Even as the bodies of more than 40 members of a wedding party killed by the US are being laid to rest, the US insists that it has 'intelligence' that proves it bombed the right house. (bbc.com, 05/20/04) No number of bodies or witnesses can bring the military to look at the evidence before it, to acknowledge that such evidence exists, OR (perhaps most importantly) to revise its approach of bombing large areas to kill suspects whose whereabouts are not known. Not even when there is video of the aftermath, and witnesses who happen to be Iraqi officials:
Video gathered in the western town of Ramadi by Associated Press Television News showed bloody bodies piled into a truck. The bodies included children, one of whom was decapitated, AP reported. Iraqi witnesses interviewed in the video said revelers at a wedding had been celebrating by shooting guns in the air before they came under fire.

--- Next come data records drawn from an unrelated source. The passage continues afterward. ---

-- pv_equiv track=rewrite | github.com/svend4/meta | projects/hexglyph/solan_ca.py | find_orbit
-- ===== SOURCE A (Python) =====
-- def _hamming_weight(h: int) -> int:
--     return bin(h).count('1')
--
-- def step(cells: list[int], rule: str = 'xor') -> list[int]:
--     """Один шаг CA: вернуть новый список состояний.
--
--     Граничные условия: тороидальные (периодические).
--     """
--     n = len(cells)
--     if rule == 'xor':
--         return [cells[(i - 1) % n] ^ cells[(i + 1) % n] for i in range(n)]
--     if rule == 'xor3':
--         return [cells[(i - 1) % n] ^ cells[i] ^ cells[(i + 1) % n]
--                 for i in range(n)]
--     if rule == 'and':
--         return [cells[(i - 1) % n] & cells[(i + 1) % n] for i in range(n)]
--     if rule == 'or':
--         return [cells[(i - 1) % n] | cells[(i + 1) % n] for i in range(n)]
--     if rule == 'hamming':
--         # next[i] = сосед с бо́льшим Хэмминг-весом
--         nxt = []
--         for i in range(n):
--             left  = cells[(i - 1) % n]
--             right = cells[(i + 1) % n]
--             nxt.append(left if _hamming_weight(left) >= _hamming_weight(right)
--                         else right)
--         return nxt
--     raise ValueError(f"Неизвестное правило: {rule!r}")
--
-- def find_orbit(
--     cells: list[int],
--     rule:  str = 'xor',
--     max_steps: int = 5000,
-- ) -> tuple[int | None, int | None]:
--     """Найти транзиент и период орбиты для данного начального состояния.
--
--     Возвращает ``(transient, period)`` или ``(None, None)``,
--     если цикл не обнаружен за ``max_steps`` шагов.
--
--     Алгоритм: наивный hash-map — O(max_steps · width) по времени и памяти.
--     Для линейных правил (xor, xor3) период не превышает 2^width − 1,
--     поэтому max_steps=5000 достаточен для width ≤ 12.
--     """
--     seen: dict[tuple[int, ...], int] = {}
--     cur = list(cells)
--     for t in range(max_steps + 1):
--         key = tuple(cur)
--         if key in seen:
--             return seen[key], t - seen[key]
--         seen[key] = t
--         cur = step(cur, rule)
--     return None, None
-- ===== SOURCE B (Python) =====
-- def _popcount(x: int) -> int:
--     return bin(x).count('1')
--
-- def _step(cells: list[int], rule: str) -> list[int]:
--     """One CA step via whole-list rotations instead of per-index modular
--     arithmetic: left[i] = cells[(i-1) % n], right[i] = cells[(i+1) % n]."""
--     left = cells[-1:] + cells[:-1]
--     right = cells[1:] + cells[:1]
--     if rule == 'xor':
--         return [l ^ r for l, r in zip(left, right)]
--     if rule == 'xor3':
--         return [l ^ c ^ r for l, c, r in zip(left, cells, right)]
--     if rule == 'and':
--         return [l & r for l, r in zip(left, right)]
--     if rule == 'or':
--         return [l | r for l, r in zip(left, right)]
--     if rule == 'hamming':
--         return [l if _popcount(l) >= _popcount(r) else r
--                 for l, r in zip(left, right)]
--     raise ValueError(f"unknown rule: {rule!r}")
--
-- def find_orbit(
--     cells: list[int],
--     rule:  str = 'xor',
--     max_steps: int = 5000,
-- ) -> tuple[int | None, int | None]:
--     """Floyd's tortoise-and-hare: O(1) memory instead of a seen-state hashmap.
--
--     Returns (transient, period), or (None, None) when transient + period
--     exceeds max_steps.
--     """
--     if max_steps < 1:
--         return None, None
--     x0 = list(cells)
--     slow = _step(x0, rule)
--     fast = _step(slow, rule)
--     m = 1
--     while slow != fast:
--         if m >= max_steps:
--             return None, None
--         slow = _step(slow, rule)
--         fast = _step(_step(fast, rule), rule)
--         m += 1
--     mu = 0
--     tort = x0
--     while tort != slow:
--         tort = _step(tort, rule)
--         slow = _step(slow, rule)
--         mu += 1
--     lam = 1
--     probe = _step(tort, rule)
--     while probe != tort:
--         probe = _step(probe, rule)
--         lam += 1
--     if mu + lam <= max_steps:
--         return mu, lam
--     return None, None
-- ===== Notes on version B (the rewrite author's own statement) =====
-- stated objective: alternative
-- what changed: Replaced the seen-state hashmap orbit scan by Floyd's tortoise-and-hare cycle detection (meeting point, then transient mu, then period lam, returned only when mu+lam <= max_steps) with the CA step computed by whole-list rotations and zip instead of per-index modular arithmetic, using O(1) memory instead of O(max_steps) stored states.
import Mathlib
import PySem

The military presented a sharply different account of events, with a news release from U.S. Central Command and a Defense Department official in Washington saying "coalition forces" had attacked a suspected location of foreign fighters.[italics mine]

...Lt. Col. Ziyad Jbouri, a deputy police chief in Ramadi, told the AP that Wednesday's assault killed between 42 and 45 people, including 15 children and 10 women. Salah Ani, a doctor who works at a hospital in Ramadi, told the news service that the death toll was 45. --- from 40 Reported Killed in U.S. Attack in Western Iraq: American Officials Dispute Iraqi Claims That Aircraft Hit Wedding Party, by Thomas E. Ricks and Mark Stencel (washingtonpost.com, 05/19/04)
The Red Cross has plainly stated that "The excessive use of force violates international human rights." Yet, the US is using its unmatched brute force to argue for the rule of law, while violating the rule of law.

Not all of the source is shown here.